• [Work instructions]:
Write out the full set of records below exactly.

• [Material to process]:
-- pv_equiv track=rewrite | github.com/jmysliv/macierzowe | p3/src/main.py | merge_matrices
-- ===== SOURCE A (Python) =====
-- def merge_matrices(A, a11, a12, a21, a22):
--     n = len(A)
--     half = n // 2
--     for i in range(n):
--         for j in range(n):
--             if i < half:
--                 if j < half:
--                     A[i][j] = a11[i][j]
--                 else:
--                     A[i][j] = a12[i][j - half]
--             else:
--                 if j < half:
--                     A[i][j] = a21[i - half][j]
--                 else:
--                     A[i][j] = a22[i - half][j - half]
--     return A
-- ===== SOURCE B (Python) =====
-- def merge_matrices(A, a11, a12, a21, a22):
--     # Block-wise assembly: copy each quadrant into its block of A with one
--     # row-slice assignment per quadrant row, instead of per-cell nested
--     # branching.  Mutates A in place (like the original) and returns it.
--     n = len(A)
--     half = n // 2
--     for i, row in enumerate(a11[:half]):
--         A[i][:half] = row[:half]
--     for i, row in enumerate(a12[:half]):
--         A[i][half:n] = row[:n - half]
--     for i, row in enumerate(a21[:n - half]):
--         A[half + i][:half] = row[:half]
--     for i, row in enumerate(a22[:n - half]):
--         A[half + i][half:n] = row[:n - half]
--     return A
-- ===== Notes on version B (the rewrite author's own statement) =====
-- stated objective: simpler
-- what changed: Replaces the per-cell double loop with nested quadrant branches by four independent block-copy loops, each splicing one quadrant row into its block of A with a single slice assignment.
import Mathlib
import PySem

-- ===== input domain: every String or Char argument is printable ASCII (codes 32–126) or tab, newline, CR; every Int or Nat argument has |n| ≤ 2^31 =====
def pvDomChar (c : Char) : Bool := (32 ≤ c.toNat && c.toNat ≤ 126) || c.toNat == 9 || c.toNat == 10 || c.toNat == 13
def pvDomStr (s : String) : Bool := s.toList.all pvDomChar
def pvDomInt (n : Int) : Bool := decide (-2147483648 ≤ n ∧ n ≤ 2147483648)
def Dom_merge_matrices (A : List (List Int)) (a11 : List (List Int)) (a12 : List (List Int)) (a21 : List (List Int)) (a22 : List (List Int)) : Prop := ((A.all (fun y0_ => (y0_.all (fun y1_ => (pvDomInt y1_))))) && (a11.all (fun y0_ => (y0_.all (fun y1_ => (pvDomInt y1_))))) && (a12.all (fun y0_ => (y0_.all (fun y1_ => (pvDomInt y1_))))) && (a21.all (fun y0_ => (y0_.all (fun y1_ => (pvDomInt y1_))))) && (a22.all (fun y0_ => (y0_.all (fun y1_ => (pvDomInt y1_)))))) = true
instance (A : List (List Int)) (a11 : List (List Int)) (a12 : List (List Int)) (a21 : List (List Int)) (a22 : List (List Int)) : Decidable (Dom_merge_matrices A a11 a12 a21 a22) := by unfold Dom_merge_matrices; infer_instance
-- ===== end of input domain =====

• [Output below]:
-- pv_equiv track=rewrite | github.com/jmysliv/macierzowe | p3/src/main.py | merge_matrices
-- ===== SOURCE A (Python) =====
-- def merge_matrices(A, a11, a12, a21, a22):
--     n = len(A)
--     half = n // 2
--     for i in range(n):
--         for j in range(n):
--             if i < half:
--                 if j < half:
--                     A[i][j] = a11[i][j]
--                 else:
--                     A[i][j] = a12[i][j - half]
--             else:
--                 if j < half:
--                     A[i][j] = a21[i - half][j]
--                 else:
--                     A[i][j] = a22[i - half][j - half]
--     return A
-- ===== SOURCE B (Python) =====
-- def merge_matrices(A, a11, a12, a21, a22):
--     # Block-wise assembly: copy each quadrant into its block of A with one
--     # row-slice assignment per quadrant row, instead of per-cell nested
--     # branching.  Mutates A in place (like the original) and returns it.
--     n = len(A)
--     half = n // 2
--     for i, row in enumerate(a11[:half]):
--         A[i][:half] = row[:half]
--     for i, row in enumerate(a12[:half]):
--         A[i][half:n] = row[:n - half]
--     for i, row in enumerate(a21[:n - half]):
--         A[half + i][:half] = row[:half]
--     for i, row in enumerate(a22[:n - half]):
--         A[half + i][half:n] = row[:n - half]
--     return A
-- ===== Notes on version B (the rewrite author's own statement) =====
-- stated objective: simpler
-- what changed: Replaces the per-cell double loop with nested quadrant branches by four independent block-copy loops, each splicing one quadrant row into its block of A with a single slice assignment.
import Mathlib
import PySem

-- ===== input domain: every String or Char argument is printable ASCII (codes 32–126) or tab, newline, CR; every Int or Nat argument has |n| ≤ 2^31 =====
def pvDomChar (c : Char) : Bool := (32 ≤ c.toNat && c.toNat ≤ 126) || c.toNat == 9 || c.toNat == 10 || c.toNat == 13
def pvDomStr (s : String) : Bool := s.toList.all pvDomChar
def pvDomInt (n : Int) : Bool := decide (-2147483648 ≤ n ∧ n ≤ 2147483648)
def Dom_merge_matrices (A : List (List Int)) (a11 : List (List Int)) (a12 : List (List Int)) (a21 : List (List Int)) (a22 : List (List Int)) : Prop := ((A.all (fun y0_ => (y0_.all (fun y1_ => (pvDomInt y1_))))) && (a11.all (fun y0_ => (y0_.all (fun y1_ => (pvDomInt y1_))))) && (a12.all (fun y0_ => (y0_.all (fun y1_ => (pvDomInt y1_))))) && (a21.all (fun y0_ => (y0_.all (fun y1_ => (pvDomInt y1_))))) && (a22.all (fun y0_ => (y0_.all (fun y1_ => (pvDomInt y1_)))))) = true
instance (A : List (List Int)) (a11 : List (List Int)) (a12 : List (List Int)) (a21 : List (List Int)) (a22 : List (List Int)) : Decidable (Dom_merge_matrices A a11 a12 a21 a22) := by unfold Dom_merge_matrices; infer_instance
-- ===== end of input domain =====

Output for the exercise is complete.